Banks and building societies approved almost 85,000 loans for home purchase in the month, the highest number since late 2007.

That amounts to £18.1bn of mortgages - the highest in a single month on record, as house prices are higher than they were back before the financial crisis.

It is not yet enough to make up for sales lost to the pandemic, however. Between January and August almost 418,000 loans were approved, compared with 524,000 in the same period of 2019.

Those loans are getting cheaper, although banks have been cutting availability for borrowers with a small deposit.

At the start of the year a mortgage with a five-year fix typically came with an interest rate of 1.97pc. Now it is down to 1.79pc. Similarly a two-year fixed rate is down from 1.79pc to 1.68pc.

Credit cards are gathering dust

There was also potential for pent up demand for consumer credit, since families had been stuck indoors unable to spend for months.

Generally still in work, or at least paid via furlough, but with greatly reduced expenditure, households paid down about £17bn of credit card debt.

When shops, restaurants and holidays were back on the agenda, they borrowed more than £1bn on credit in July, including £600m on cards, getting back to more traditional spending habits.

Yet this was not the beginning of a wave of spending, if August’s numbers are anything to go by.

Retail sales might be back above pre-Covid levels, but overall spending on credit is not. Consumer credit fell back to a mere £300m in the month, including £243m on credit cards.

It suggests a degree of caution on the part of families, who may be keen to keep their debts down at a time of economic uncertainty.

Topping up the savings

This is reinforced by households’ continued saving.
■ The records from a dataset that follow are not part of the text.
-- pv_equiv track=rewrite | github.com/Nekonardo/problem_solution | task_a_steps_calculation.py | value_at_n
-- ===== SOURCE A (Python) =====
-- def value_at_n(n, m):
--     if n <= 0 or n % 1 != 0:
--         raise Exception("Invalid input n, it must be a positive integer but it is: ", n)
--
--     if m <= 0 or m % 1 != 0:
--         raise Exception("Invalid input m, it must be a positive integer but it is: ", m)
--
--     if n == 1:  # recursion terminating condition
--         return m
--
--     last_element_in_sequence = value_at_n(n - 1, m)
--
--     if last_element_in_sequence % 2 == 0:
--         return int(last_element_in_sequence / 2)
--     else:
--         return int((last_element_in_sequence * 3) + 1)
-- ===== SOURCE B (Python) =====
-- def value_at_n(n, m):
--     if n <= 0 or n % 1 != 0:
--         raise Exception("Invalid input n, it must be a positive integer but it is: ", n)
--
--     if m <= 0 or m % 1 != 0:
--         raise Exception("Invalid input m, it must be a positive integer but it is: ", m)
--
--     cur = m
--     for _ in range(int(n) - 1):
--         if cur % 2 == 0:
--             cur = int(cur / 2)   # keep float division to match A's exact numeric behaviour
--         else:
--             cur = int(cur * 3 + 1)
--     return cur
-- ===== Notes on version B (the rewrite author's own statement) =====
-- stated objective: idiomatic
-- what changed: Replaces A's depth-n recursion (one stack frame per step) with a single iterative loop running int(n)-1 Collatz steps on an accumulator, keeping A's validation and exact int(cur/2) step.
import Mathlib
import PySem

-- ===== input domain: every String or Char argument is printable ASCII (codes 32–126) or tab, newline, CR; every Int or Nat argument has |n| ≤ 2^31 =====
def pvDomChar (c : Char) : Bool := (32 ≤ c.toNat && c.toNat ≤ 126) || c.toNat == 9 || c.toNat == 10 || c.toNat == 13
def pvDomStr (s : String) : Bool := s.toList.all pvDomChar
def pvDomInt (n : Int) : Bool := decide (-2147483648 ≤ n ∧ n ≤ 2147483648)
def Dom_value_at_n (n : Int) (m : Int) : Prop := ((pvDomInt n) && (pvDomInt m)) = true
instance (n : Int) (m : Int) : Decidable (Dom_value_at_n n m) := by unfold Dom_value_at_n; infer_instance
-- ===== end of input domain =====

-- B replaces A's recursion (one stack frame per step) by a single iterative fold: same
-- validation and step rule, different decomposition (loop instead of recursion).

-- Shared float-semantics helper: Python's `int(x/2)` for even x equals the integer x/2
-- rounded to the nearest IEEE-754 double (ties to even).  `pyFloatInt k` is that rounding
-- of an integer k; exact for |k| < 2^53, otherwise round-to-nearest-even at 53 bits.
def pyFloatInt (k : Int) : Int :=
  let a := k.natAbs
  if a < 2 ^ 53 then k
  else
    let e := a.log2 - 52          -- a.log2 = bit_length - 1, so 2^52 ≤ a / 2^e < 2^53
    let q := a / 2 ^ e
    let r := a % 2 ^ e
    let h := 2 ^ (e - 1)
    let q' := if h < r ∨ (r = h ∧ q % 2 = 1) then q + 1 else q
    if k < 0 then -(q' * 2 ^ e : Nat) else (q' * 2 ^ e : Nat)

-- ===== PORT A =====
-- A raises on n ≤ 0 or m ≤ 0 (excluded by Pre_); for n = 1 it returns m, otherwise it
-- recurses on n-1 and applies one Collatz step.  `int(last/2)` (float division) is ported
-- exactly via pyFloatInt; `last % 2` is Python's mod (= Int.emod, divisor positive).
def value_at_n (n : Int) (m : Int) : Int :=
  if n ≤ 1 then m
  else
    let last := value_at_n (n - 1) m
    if PySem.Int.mod last 2 == 0 then pyFloatInt (PySem.Int.floordiv last 2)
    else last * 3 + 1
termination_by n.toNat
decreasing_by omega

-- ===== PORT B =====
def collatzStep (cur : Int) : Int :=
  if PySem.Int.mod cur 2 == 0 then pyFloatInt (PySem.Int.floordiv cur 2)
  else cur * 3 + 1

-- B: cur = m, then int(n)-1 iterations of the step; the validation raises are Pre_'s.
def value_at_n_alt (n : Int) (m : Int) : Int :=
  (List.range (n - 1).toNat).foldl (fun cur _ => collatzStep cur) m

-- ===== PRECONDITION & SPEC =====
-- A raises Exception("Invalid input …") exactly when n ≤ 0 or m ≤ 0 (n, m are ints here,
-- so the `% 1 != 0` checks never fire); Pre_ excludes exactly those inputs.
def Pre_value_at_n (n : Int) (m : Int) : Prop := 1 ≤ n ∧ 1 ≤ m
instance (n : Int) (m : Int) : Decidable (Pre_value_at_n n m) := by unfold Pre_value_at_n; infer_instance
def pvWitness_value_at_n : Int × Int := (6, 7)

def Spec_value_at_n (n : Int) (m : Int) (out : Int) : Prop := out = value_at_n_alt n m
instance (n : Int) (m : Int) (out : Int) : Decidable (Spec_value_at_n n m out) := by unfold Spec_value_at_n; infer_instance

-- ===== CLAIM (what is proved, stated in full; the proofs are below) =====
def Claim_equal_value_at_n : Prop := ∀ (n : Int) (m : Int), Dom_value_at_n n m → Pre_value_at_n n m → Spec_value_at_n n m (value_at_n n m)

-- ===== LEMMAS AND PROOFS =====

lemma alt_range_succ (k : Nat) (m : Int) :
    (List.range (k + 1)).foldl (fun cur _ => collatzStep cur) m
      = collatzStep ((List.range k).foldl (fun cur _ => collatzStep cur) m) := by
  simp [List.range_succ]

lemma value_at_n_eq_fold (k : Nat) (m : Int) :
    value_at_n ((k : Int) + 1) m = (List.range k).foldl (fun cur _ => collatzStep cur) m := by
  induction k with
  | zero => simp [value_at_n]
  | succ k ih =>
    rw [value_at_n]
    push_cast
    have hne : ¬ ((k : Int) + 1 + 1 ≤ 1) := by omega
    rw [if_neg hne]
    have harg : ((k : Int) + 1 + 1 - 1) = (k : Int) + 1 := by ring
    rw [harg, ih, alt_range_succ]
    rfl

-- ===== VERDICT (by name: the statement is the Claim_ definition above) =====
theorem value_at_n_spec : Claim_equal_value_at_n := by
  intro n m _ hpre
  unfold Spec_value_at_n value_at_n_alt
  obtain ⟨hn, _⟩ := hpre
  have hk : n = ((n - 1).toNat : Int) + 1 := by omega
  rw [hk, value_at_n_eq_fold]
  norm_num
-- inside D_, A's second output pair starts at 0 …
theorem pv_A_zero : ∀ (ys : List String) (k : Int) (acc : List (Int × Int)), 1 ≤ k →
    ∃ (x : Int) (rest : List (Int × Int)),
    (let r := (PySem.List.enumerate ys k).foldl pvStepA (0, acc)
     let n : Int := k + ys.length
     if n = r.1 then r.2
     else if r.1 = 0 then r.2 ++ [(r.1, n)] else r.2 ++ [(r.1 + 1, n)])
    = acc ++ ((0 : Int), x) :: rest := by
  intro ys
  induction ys with
  | nil =>
    intro k acc hk
    refine ⟨k, [], ?_⟩
    have hk0 : ¬ (k = 0) := by omega
    simp [PySem.List.enumerate_nil, hk0]
  | cons y ys ih =>
    intro k acc hk
    simp only [PySem.List.enumerate_cons, List.foldl_cons]
    by_cases hb : pvIsBoundary y = true
    · have hA : pvStepA (0, acc) (k, y) = (k, acc ++ [((0 : Int), k)]) := by
        rw [pvStepA_pos (0, acc) k y hb]; simp
      rw [hA]
      rw [pv_prefixA (PySem.List.enumerate ys (k + 1)) k (acc ++ [((0 : Int), k)])]
      set r := (PySem.List.enumerate ys (k + 1)).foldl pvStepA (k, []) with hr
      split_ifs with c1 c2
      · exact ⟨k, r.2, by simp⟩
      · exact ⟨k, r.2 ++ [(r.1, k + ((y :: ys).length : Int))], by simp⟩
      · exact ⟨k, r.2 ++ [(r.1 + 1, k + ((y :: ys).length : Int))], by simp⟩
    · rw [pvStepA_neg (0, acc) k y (Bool.not_eq_true _ ▸ hb)]
      obtain ⟨x, rest, hx⟩ := ih (k + 1) acc (by omega)
      refine ⟨x, rest, ?_⟩
      simp only at hx ⊢
      have hn : k + ((y :: ys).length : Int) = (k + 1) + (ys.length : Int) := by
        push_cast [List.length_cons]; ring
      rw [hn]
      exact hx

-- … while B's recursion always starts its first pair at the current offset
theorem pvSeg_head : ∀ (fuel : Nat) (lines : List String) (off : Int),
    lines.length ≤ fuel →
    ∃ (x : Int) (rest : List (Int × Int)), pvSeg fuel lines off = (off, x) :: rest := by
  intro fuel lines off hf
  rw [pvSeg]
  cases h : lines.findIdx? pvIsBoundary with
  | none => exact ⟨off + (lines.length : Int), [], rfl⟩
  | some i =>
    have hi : i < lines.length := List.findIdx?_eq_some_iff_findIdx_eq.mp h |>.1
    cases fuel with
    | zero => omega
    | succ fuel' =>
      exact ⟨off + (i : Int), _, rfl⟩

-- ===== VERDICT (by name: the statement is the Claim_ definition above) =====
theorem identify_stacktrace_segments_py_spec : Claim_unchanged_identify_stacktrace_segments_py := by
  intro xs _ hnd
  cases xs with
  | nil => rfl
  | cons h t =>
    have hb : pvIsBoundary h = false := by
      cases hP : pvIsBoundary h
      · rfl
      · exact absurd ⟨List.cons_ne_nil h t, hP⟩ hnd
    show identify_stacktrace_segments_py (h :: t) = identify_stacktrace_segments_py_alt (h :: t)
    have hB : identify_stacktrace_segments_py_alt (h :: t) = pvSeg (h :: t).length (h :: t) 0 := rfl
    rw [hB, pvSeg_eq_fold (h :: t).length (h :: t) 0 (le_refl _)]
    unfold identify_stacktrace_segments_py
    simp only [PySem.List.enumerate_cons, List.foldl_cons, List.filter_cons, hb,
      Bool.false_eq_true, if_false]
    rw [pvStepA_neg (0, []) 0 h hb]
    have := pv_main t 1 0 [] (by omega) (by omega)
    norm_num at this
    have hn : ((h :: t).length : Int) = 1 + (t.length : Int) := by
      push_cast [List.length_cons]; ring
    simp only [hn, zero_add]
    exact this

theorem identify_stacktrace_segments_py_changed : Claim_changed_identify_stacktrace_segments_py := by
  unfold Claim_changed_identify_stacktrace_segments_py; decide

theorem identify_stacktrace_segments_py_tight : Claim_exact_identify_stacktrace_segments_py := by
  intro xs _ hd heq
  obtain ⟨hne, hsent⟩ := hd
  cases xs with
  | nil => exact hne rfl
  | cons h t =>
    have hb : pvIsBoundary h = true := hsent
    have hA0 : pvStepA (0, ([] : List (Int × Int))) (0, h) = (0, [(0, 0)]) := by
      rw [pvStepA_pos (0, []) 0 h hb]
      rfl
    obtain ⟨x, rest, hxA⟩ := pv_A_zero t 1 [((0 : Int), (0 : Int))] (by omega)
    have hAform : identify_stacktrace_segments_py (h :: t)
        = ((0 : Int), (0 : Int)) :: ((0 : Int), x) :: rest := by
      unfold identify_stacktrace_segments_py
      simp only [PySem.List.enumerate_cons, List.foldl_cons]
      rw [hA0]
      simp only at hxA
      have hn : ((h :: t).length : Int) = 1 + (t.length : Int) := by
        push_cast [List.length_cons]; ring
      simp only [hn]
      simpa using hxA
    have hBform : ∃ (y : Int) (restB : List (Int × Int)),
        identify_stacktrace_segments_py_alt (h :: t)
          = ((0 : Int), (0 : Int)) :: ((1 : Int), y) :: restB := by
      have hB : identify_stacktrace_segments_py_alt (h :: t)
          = pvSeg (h :: t).length (h :: t) 0 := rfl
      rw [hB, pvSeg]
      have hfind : (h :: t).findIdx? pvIsBoundary = some 0 := by
        rw [List.findIdx?_cons, hb]
        rfl
      rw [hfind]
      simp only [List.length_cons, Nat.cast_zero, add_zero, List.drop_succ_cons, List.drop_zero,
        zero_add]
      obtain ⟨y, restB, hy⟩ := pvSeg_head t.length t 1 (le_refl _)
      exact ⟨y, restB, by rw [hy]⟩
    obtain ⟨y, restB, hyB⟩ := hBform
    rw [hAform, hyB] at heq
    simp at heq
Families put another £5.2bn away in August - down on the record highs of the lockdown months, but still above the £4.6bn monthly average of 2019.

It hints at a sustained willingness to build financial resilience, instead of spending freely the moment shoppers were off the lockdown leash.

Business borrowing

The urgent demand of full lockdown sent borrowing spiralling. Small and medium-sized businesses that typically borrowed very little month to month ended up taking loans totalling almost £18bn in May. With costs stubbornly high but revenues trashed, government-backed loans helped them stay afloat.

By August this was down to £2.2bn - still well above the net £1.5bn borrowed for the whole of last year.

Bigger businesses had their rush to borrow from banks in March, repaid some debts in the subsequent months, and returned to a more normal rate of just over £2bn in August.